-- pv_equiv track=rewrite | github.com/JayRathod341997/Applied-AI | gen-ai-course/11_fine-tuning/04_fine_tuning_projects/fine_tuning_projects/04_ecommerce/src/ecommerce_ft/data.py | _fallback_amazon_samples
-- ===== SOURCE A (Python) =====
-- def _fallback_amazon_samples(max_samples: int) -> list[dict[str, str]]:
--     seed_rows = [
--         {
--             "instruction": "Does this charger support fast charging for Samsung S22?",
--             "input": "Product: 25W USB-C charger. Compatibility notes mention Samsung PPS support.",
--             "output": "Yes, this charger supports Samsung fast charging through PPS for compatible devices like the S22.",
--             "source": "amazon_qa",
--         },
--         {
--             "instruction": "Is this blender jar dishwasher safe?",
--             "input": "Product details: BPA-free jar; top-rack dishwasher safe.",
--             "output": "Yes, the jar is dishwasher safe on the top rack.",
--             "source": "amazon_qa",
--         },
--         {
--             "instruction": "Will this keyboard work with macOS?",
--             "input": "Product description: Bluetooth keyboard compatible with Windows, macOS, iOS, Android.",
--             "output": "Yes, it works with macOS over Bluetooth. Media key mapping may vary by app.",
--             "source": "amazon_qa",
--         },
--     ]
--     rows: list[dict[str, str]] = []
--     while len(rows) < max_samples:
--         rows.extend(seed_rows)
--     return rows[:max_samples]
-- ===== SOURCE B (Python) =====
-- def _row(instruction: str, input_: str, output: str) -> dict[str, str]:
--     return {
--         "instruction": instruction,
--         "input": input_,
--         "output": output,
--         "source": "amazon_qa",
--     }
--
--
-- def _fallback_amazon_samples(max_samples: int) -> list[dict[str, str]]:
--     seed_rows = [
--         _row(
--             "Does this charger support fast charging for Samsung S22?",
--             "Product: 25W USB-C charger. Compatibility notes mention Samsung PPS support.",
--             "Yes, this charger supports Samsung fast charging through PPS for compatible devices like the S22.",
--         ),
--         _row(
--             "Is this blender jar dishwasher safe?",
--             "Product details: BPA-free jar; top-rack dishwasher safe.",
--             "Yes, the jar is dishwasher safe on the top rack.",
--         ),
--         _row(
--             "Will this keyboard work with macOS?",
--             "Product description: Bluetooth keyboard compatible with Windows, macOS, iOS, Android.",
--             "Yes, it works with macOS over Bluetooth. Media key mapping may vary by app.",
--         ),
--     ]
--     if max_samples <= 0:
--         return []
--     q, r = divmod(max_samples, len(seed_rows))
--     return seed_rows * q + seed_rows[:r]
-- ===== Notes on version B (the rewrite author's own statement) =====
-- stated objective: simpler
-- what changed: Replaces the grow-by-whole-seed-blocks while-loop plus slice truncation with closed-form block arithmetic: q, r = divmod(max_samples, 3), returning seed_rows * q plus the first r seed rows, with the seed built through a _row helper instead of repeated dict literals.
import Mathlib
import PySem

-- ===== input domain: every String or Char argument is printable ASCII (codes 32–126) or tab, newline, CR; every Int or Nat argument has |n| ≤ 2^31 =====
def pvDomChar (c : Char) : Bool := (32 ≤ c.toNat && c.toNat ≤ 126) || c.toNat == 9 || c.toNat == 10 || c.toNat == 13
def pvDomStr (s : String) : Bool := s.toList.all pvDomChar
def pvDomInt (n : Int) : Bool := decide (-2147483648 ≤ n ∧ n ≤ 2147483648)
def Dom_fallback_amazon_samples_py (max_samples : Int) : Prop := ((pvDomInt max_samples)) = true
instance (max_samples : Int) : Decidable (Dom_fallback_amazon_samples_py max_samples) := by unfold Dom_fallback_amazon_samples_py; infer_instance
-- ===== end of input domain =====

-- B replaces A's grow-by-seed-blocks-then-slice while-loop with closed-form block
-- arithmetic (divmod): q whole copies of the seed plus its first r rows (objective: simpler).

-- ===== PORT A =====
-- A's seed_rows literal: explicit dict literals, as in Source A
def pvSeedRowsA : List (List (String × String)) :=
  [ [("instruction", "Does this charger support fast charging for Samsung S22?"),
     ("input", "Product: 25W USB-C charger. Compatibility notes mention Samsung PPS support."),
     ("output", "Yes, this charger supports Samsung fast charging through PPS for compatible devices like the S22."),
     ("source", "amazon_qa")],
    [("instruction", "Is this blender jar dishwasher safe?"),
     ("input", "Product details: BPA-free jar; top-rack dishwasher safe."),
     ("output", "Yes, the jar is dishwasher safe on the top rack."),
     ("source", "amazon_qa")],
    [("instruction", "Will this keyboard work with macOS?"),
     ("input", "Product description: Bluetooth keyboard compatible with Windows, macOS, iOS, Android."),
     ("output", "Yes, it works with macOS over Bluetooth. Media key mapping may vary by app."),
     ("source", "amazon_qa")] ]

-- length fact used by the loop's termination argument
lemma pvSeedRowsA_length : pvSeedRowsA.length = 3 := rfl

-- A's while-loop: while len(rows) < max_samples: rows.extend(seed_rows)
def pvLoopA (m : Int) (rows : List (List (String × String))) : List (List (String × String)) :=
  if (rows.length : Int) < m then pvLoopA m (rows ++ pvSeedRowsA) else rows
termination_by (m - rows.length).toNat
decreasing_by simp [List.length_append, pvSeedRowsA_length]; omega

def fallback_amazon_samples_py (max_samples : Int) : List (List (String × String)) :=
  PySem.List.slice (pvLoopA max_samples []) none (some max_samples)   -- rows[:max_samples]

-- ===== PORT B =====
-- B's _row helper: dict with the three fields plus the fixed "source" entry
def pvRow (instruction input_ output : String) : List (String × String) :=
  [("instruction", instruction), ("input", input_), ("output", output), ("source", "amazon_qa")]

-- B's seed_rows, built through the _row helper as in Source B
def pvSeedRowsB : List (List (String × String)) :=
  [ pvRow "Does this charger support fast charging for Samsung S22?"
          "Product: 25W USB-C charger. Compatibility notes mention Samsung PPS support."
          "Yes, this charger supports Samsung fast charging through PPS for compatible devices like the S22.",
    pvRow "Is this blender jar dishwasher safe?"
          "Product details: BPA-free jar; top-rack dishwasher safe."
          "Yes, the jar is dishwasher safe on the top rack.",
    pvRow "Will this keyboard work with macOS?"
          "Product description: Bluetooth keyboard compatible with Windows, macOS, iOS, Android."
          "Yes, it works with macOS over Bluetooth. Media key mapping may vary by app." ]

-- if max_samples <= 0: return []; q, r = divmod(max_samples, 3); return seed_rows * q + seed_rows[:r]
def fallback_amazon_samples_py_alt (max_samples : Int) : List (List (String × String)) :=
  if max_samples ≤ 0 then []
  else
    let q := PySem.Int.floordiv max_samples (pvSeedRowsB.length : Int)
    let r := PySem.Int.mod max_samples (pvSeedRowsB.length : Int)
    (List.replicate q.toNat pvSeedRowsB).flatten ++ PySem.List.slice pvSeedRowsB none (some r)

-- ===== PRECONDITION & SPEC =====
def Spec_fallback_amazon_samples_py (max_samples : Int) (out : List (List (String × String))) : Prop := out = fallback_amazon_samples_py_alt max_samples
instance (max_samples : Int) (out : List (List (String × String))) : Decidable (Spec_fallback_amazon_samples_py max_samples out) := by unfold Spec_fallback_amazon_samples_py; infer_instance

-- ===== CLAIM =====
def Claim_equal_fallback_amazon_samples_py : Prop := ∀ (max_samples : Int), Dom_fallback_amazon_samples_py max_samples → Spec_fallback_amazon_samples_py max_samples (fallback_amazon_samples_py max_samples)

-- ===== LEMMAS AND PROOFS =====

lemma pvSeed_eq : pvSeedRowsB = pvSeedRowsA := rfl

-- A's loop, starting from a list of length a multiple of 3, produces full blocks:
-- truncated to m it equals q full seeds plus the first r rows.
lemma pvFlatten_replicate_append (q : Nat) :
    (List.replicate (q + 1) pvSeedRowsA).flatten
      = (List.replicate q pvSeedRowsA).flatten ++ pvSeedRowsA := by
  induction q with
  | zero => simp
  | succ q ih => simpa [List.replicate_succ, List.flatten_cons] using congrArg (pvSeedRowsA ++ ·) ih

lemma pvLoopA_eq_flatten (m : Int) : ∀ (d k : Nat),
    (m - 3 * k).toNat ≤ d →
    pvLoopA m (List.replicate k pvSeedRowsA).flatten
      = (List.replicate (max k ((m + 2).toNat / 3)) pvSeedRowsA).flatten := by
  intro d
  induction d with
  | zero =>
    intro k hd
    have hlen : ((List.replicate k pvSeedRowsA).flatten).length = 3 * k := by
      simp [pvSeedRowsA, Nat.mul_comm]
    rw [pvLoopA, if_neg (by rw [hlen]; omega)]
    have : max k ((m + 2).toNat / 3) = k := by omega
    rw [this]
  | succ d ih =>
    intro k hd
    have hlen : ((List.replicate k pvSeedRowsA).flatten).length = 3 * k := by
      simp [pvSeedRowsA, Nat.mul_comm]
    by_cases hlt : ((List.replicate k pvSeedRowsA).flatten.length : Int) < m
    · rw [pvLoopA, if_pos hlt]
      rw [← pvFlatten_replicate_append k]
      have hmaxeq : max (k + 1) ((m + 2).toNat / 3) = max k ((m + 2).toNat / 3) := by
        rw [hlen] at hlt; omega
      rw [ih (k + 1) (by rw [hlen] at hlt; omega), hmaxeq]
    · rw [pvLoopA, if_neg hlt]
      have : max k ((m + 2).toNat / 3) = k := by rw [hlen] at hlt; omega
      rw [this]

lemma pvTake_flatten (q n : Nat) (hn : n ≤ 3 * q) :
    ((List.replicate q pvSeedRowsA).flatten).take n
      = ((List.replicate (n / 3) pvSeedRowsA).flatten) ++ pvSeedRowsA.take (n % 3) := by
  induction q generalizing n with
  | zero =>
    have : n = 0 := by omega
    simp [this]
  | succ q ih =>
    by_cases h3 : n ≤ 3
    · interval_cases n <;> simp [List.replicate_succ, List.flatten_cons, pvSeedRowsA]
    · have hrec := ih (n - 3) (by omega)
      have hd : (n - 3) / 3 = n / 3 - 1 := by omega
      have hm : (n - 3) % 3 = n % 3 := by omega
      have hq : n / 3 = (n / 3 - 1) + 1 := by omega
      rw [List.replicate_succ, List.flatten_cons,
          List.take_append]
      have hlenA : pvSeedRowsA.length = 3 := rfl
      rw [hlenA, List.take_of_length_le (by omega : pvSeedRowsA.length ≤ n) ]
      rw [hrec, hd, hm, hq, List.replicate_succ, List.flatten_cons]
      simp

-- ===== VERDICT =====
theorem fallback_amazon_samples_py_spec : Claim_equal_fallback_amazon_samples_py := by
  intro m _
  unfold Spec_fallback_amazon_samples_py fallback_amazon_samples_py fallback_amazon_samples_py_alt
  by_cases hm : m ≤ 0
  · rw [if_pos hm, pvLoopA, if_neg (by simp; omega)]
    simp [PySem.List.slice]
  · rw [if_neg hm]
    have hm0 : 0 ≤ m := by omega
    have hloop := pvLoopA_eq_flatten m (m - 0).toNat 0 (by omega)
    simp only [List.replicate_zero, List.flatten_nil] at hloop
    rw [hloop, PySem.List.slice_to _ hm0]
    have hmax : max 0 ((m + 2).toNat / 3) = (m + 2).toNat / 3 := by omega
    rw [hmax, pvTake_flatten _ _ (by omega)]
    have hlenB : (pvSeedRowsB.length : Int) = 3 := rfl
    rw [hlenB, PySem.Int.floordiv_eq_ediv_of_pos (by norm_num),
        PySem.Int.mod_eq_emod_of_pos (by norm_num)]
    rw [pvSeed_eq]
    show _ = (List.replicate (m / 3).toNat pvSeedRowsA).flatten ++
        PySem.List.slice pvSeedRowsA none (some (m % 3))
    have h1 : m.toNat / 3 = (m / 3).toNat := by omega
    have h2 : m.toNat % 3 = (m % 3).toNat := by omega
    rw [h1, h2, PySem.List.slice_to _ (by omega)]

INSTRUCTIONS TO FOLLOW: Start at the line containing "(by simp; omega)]" and print each line exactly until the listing ends, keeping the final line too.

RESULT OF THIS TASK:
  · rw [if_pos hm, pvLoopA, if_neg (by simp; omega)]
    simp [PySem.List.slice]
  · rw [if_neg hm]
    have hm0 : 0 ≤ m := by omega
    have hloop := pvLoopA_eq_flatten m (m - 0).toNat 0 (by omega)
    simp only [List.replicate_zero, List.flatten_nil] at hloop
    rw [hloop, PySem.List.slice_to _ hm0]
    have hmax : max 0 ((m + 2).toNat / 3) = (m + 2).toNat / 3 := by omega
    rw [hmax, pvTake_flatten _ _ (by omega)]
    have hlenB : (pvSeedRowsB.length : Int) = 3 := rfl
    rw [hlenB, PySem.Int.floordiv_eq_ediv_of_pos (by norm_num),
        PySem.Int.mod_eq_emod_of_pos (by norm_num)]
    rw [pvSeed_eq]
    show _ = (List.replicate (m / 3).toNat pvSeedRowsA).flatten ++
        PySem.List.slice pvSeedRowsA none (some (m % 3))
    have h1 : m.toNat / 3 = (m / 3).toNat := by omega
    have h2 : m.toNat % 3 = (m % 3).toNat := by omega
    rw [h1, h2, PySem.List.slice_to _ (by omega)]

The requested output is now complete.